Beliau menyampaikan bahwa perkembangan Islam di Amerika tidak bisa di halangi ataupun diganggu. Pertumbuhan jumlah mu’alaf setiap tahun ada puluhan ribu yang masuk Islam. Hal ini dikarenakan masyarakat yang cenderung memiliki rasa penasaran dengan kehidupan orang islam.

Ketidaktahuan masyarakat tentang Islam lah yang membuat awal mula istilah Islamophobia. Masyarakat yang belum mengetahui selalu berpandangan bahwa islam itu teroris, selalu menomorduakan perempuan, tidak ada kesetaraan gender. Hal inilah yang menggerakkan hati seorang Shamsi Ali untuk mengubah semua cara pandang masyarakat tentang Islam.

Banyak Faktor yang menyebabkan hal itu,salah satu nya karena ketidaktahuan tentang Islam. Beliau bercerita tentang bagaimana media itu berperan sangat besar tentang pemberitaan orang Islam.

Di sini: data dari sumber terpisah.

lemma move_eq_1 {b : List (List Int)} (hb : ShapeB b) : moveB 1 b = fA 1 b := by
  obtain ⟨hne, hc0, hrows⟩ := hb
  have hglen : ∀ i, (packB ((rowNz (b.getD i []) (b.headD []).length).reverse)).length ≤ (b.headD []).length := by
    intro i
    calc (packB ((rowNz (b.getD i []) (b.headD []).length).reverse)).length
        ≤ (rowNz (b.getD i []) (b.headD []).length).reverse.length := packB_length_le _
      _ = (rowNz (b.getD i []) (b.headD []).length).length := List.length_reverse ..
      _ ≤ (b.headD []).length := rowNz_len b hrows i
  rw [fA_1, moveB_1]
  rw [show (fun (nma : List (List Int)) i => bwdLoop (rowNz (b.getD i []) (b.headD []).length)
        (fun n p v => setAt n i (((b.headD []).length : Int) + p).toNat v) (-1) 0 nma) =
      (fun (nma : List (List Int)) i => writeSeq (fun n q v => setAt n i ((b.headD []).length - 1 - q) v) 0
        (packB ((rowNz (b.getD i []) (b.headD []).length).reverse)) nma) from by
    funext nma i
    rw [bwdLoop_eq _ _ (-1) 0 nma (le_refl _) (le_refl _) (by omega),
      show ((-1 : Int) - -1).toNat = 0 from rfl, show ((0 : Int)).toNat = 0 from rfl,
      fwdLoop_eq _ _ 0 0 nma (le_refl 0), List.drop_zero]
    apply writeSeq_congr
    intro q v M' h1 h2
    have hq : q < (b.headD []).length := by
      have := hglen i
      omega
    congr 1
    omega]
  obtain ⟨RA, EA⟩ := fold_right b.length (b.headD []).length
    (fun i => packB ((rowNz (b.getD i []) (b.headD []).length).reverse)) hglen
    b.length _ (le_refl _) (Rect_nma0 _ _) (fun i j hi hj => entry_nma0 _ _ i j)
  have hBrect : RectM ((List.range b.length).map (fun i =>
      (squeezeB ((b.getD i []).take (b.headD []).length).reverse (b.headD []).length).reverse))
      b.length (b.headD []).length := by
    constructor
    · simp
    · intro row hrow
      simp only [List.mem_map] at hrow
      obtain ⟨i, hi, hrow⟩ := hrow
      simp only [List.mem_range] at hi
      rw [← hrow, List.length_reverse]
      apply squeeze_length
      calc (packB ((((b.getD i []).take (b.headD []).length).reverse).filter (fun v => v ≠ 0))).length
          ≤ ((((b.getD i []).take (b.headD []).length).reverse).filter (fun v => v ≠ 0)).length := packB_length_le _
        _ ≤ (((b.getD i []).take (b.headD []).length).reverse).length := List.length_filter_le _ _
        _ ≤ (b.headD []).length := by simp
  apply matrix_eq hBrect RA
  intro i j hi hj
  have hm : b.getD i [] ∈ b := by
    rw [List.getD_eq_getElem _ _ hi]
    exact List.getElem_mem hi
  have hcr : (b.headD []).length ≤ (b.getD i []).length := hrows _ hm
  have hpk : (packB ((((b.getD i []).take (b.headD []).length).reverse).filter (fun v => v ≠ 0))).length ≤ (b.headD []).length := by
    rw [List.filter_reverse, ← rowNz_eq _ _ hcr]
    exact hglen i
  unfold entryM
  rw [entry_map_matrix b.length _ i hi]
  have hsl : (squeezeB ((b.getD i []).take (b.headD []).length).reverse (b.headD []).length).length = (b.headD []).length :=
    squeeze_length _ _ hpk
  rw [getD_reverse' _ j (by rw [hsl]; omega), hsl,
    squeeze_getD _ _ _ (by omega) hpk,
    List.filter_reverse, ← rowNz_eq _ _ hcr]
  have := EA i j hi hj
  unfold entryM at this
  rw [this, if_pos hi]

lemma move_eq_2 {b : List (List Int)} (hb : ShapeB b) : moveB 2 b = fA 2 b := by
  obtain ⟨hne, hc0, hrows⟩ := hb
  have hglen : ∀ j, (packB ((colNz b j).reverse)).length ≤ b.length := by
    intro j
    calc (packB ((colNz b j).reverse)).length ≤ (colNz b j).reverse.length := packB_length_le _
      _ = (colNz b j).length := List.length_reverse ..
      _ ≤ b.length := colNz_len_le b j
  rw [fA_2, moveB_2]
  rw [show (fun (nma : List (List Int)) j => bwdLoop (colNz b j)
        (fun n p v => setAt n ((b.length : Int) + p).toNat j v) (-1) 0 nma) =
      (fun (nma : List (List Int)) j => writeSeq (fun n q v => setAt n (b.length - 1 - q) j v) 0
        (packB ((colNz b j).reverse)) nma) from by
    funext nma j
    rw [bwdLoop_eq _ _ (-1) 0 nma (le_refl _) (le_refl _) (by omega),
      show ((-1 : Int) - -1).toNat = 0 from rfl, show ((0 : Int)).toNat = 0 from rfl,
      fwdLoop_eq _ _ 0 0 nma (le_refl 0), List.drop_zero]
    apply writeSeq_congr
    intro q v M' h1 h2
    have hq : q < b.length := by
      have := hglen j
      omega
    congr 1
    omega]
  obtain ⟨RA, EA⟩ := fold_down b.length (b.headD []).length
    (fun j => packB ((colNz b j).reverse)) hglen
    (b.headD []).length _ (le_refl _) (Rect_nma0 _ _) (fun i j hi hj => entry_nma0 _ _ i j)
  have hcolNz : ∀ j, ((List.range b.length).map (fun i => (b.getD (b.length - 1 - i) []).getD j 0)).filter (fun v => v ≠ 0) = (colNz b j).reverse := by
    intro j
    rw [map_range_rev_getD b (fun row => row.getD j 0), List.filter_reverse, ← colNz_eq]
  have hBrect : RectM ((List.range b.length).map (fun i => (List.range (b.headD []).length).map (fun j =>
      (((List.range (b.headD []).length).map (fun j =>
        squeezeB ((List.range b.length).map (fun i => (b.getD (b.length - 1 - i) []).getD j 0)) b.length)).getD j []).getD (b.length - 1 - i) 0)))
      b.length (b.headD []).length := by
    constructor
    · simp
    · intro row hrow
      simp only [List.mem_map] at hrow
      obtain ⟨i, _, hrow⟩ := hrow
      rw [← hrow]
      simp
  apply matrix_eq hBrect RA
  intro i j hi hj
  unfold entryM
  rw [entry_map_matrix b.length _ i hi, getD_map_range_int (b.headD []).length _ j hj,
    entry_map_matrix (b.headD []).length _ j hj]
  have hplen : (packB (((List.range b.length).map (fun i => (b.getD (b.length - 1 - i) []).getD j 0)).filter (fun v => v ≠ 0))).length ≤ b.length := by
    rw [hcolNz j]
    exact hglen j
  rw [squeeze_getD _ _ _ (by omega) hplen, hcolNz j]
  have := EA i j hi hj
  unfold entryM at this
  rw [this, if_pos hj]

Bagaimana masyarakat muslim juga mempunyai faktor yang strategis untuk menyebarkan islam dengan bil – hikmah  bukan dengan harus memaksa dan lainnya.

Beliau menegaskan di akhir pembicaraannya , Islam bukan hanya kita sekedar Sholat di Masjid , berdakwah bicara dengan ribuan orang akan tetapi bagaimana kita juga menjadi Islam yang baik di luar masjid dengan perilaku yang di contohkan oleh Nabi Muhamad. Itu menjadi hal yang paling penting untuk kita berproses menjadi muslim yang baik.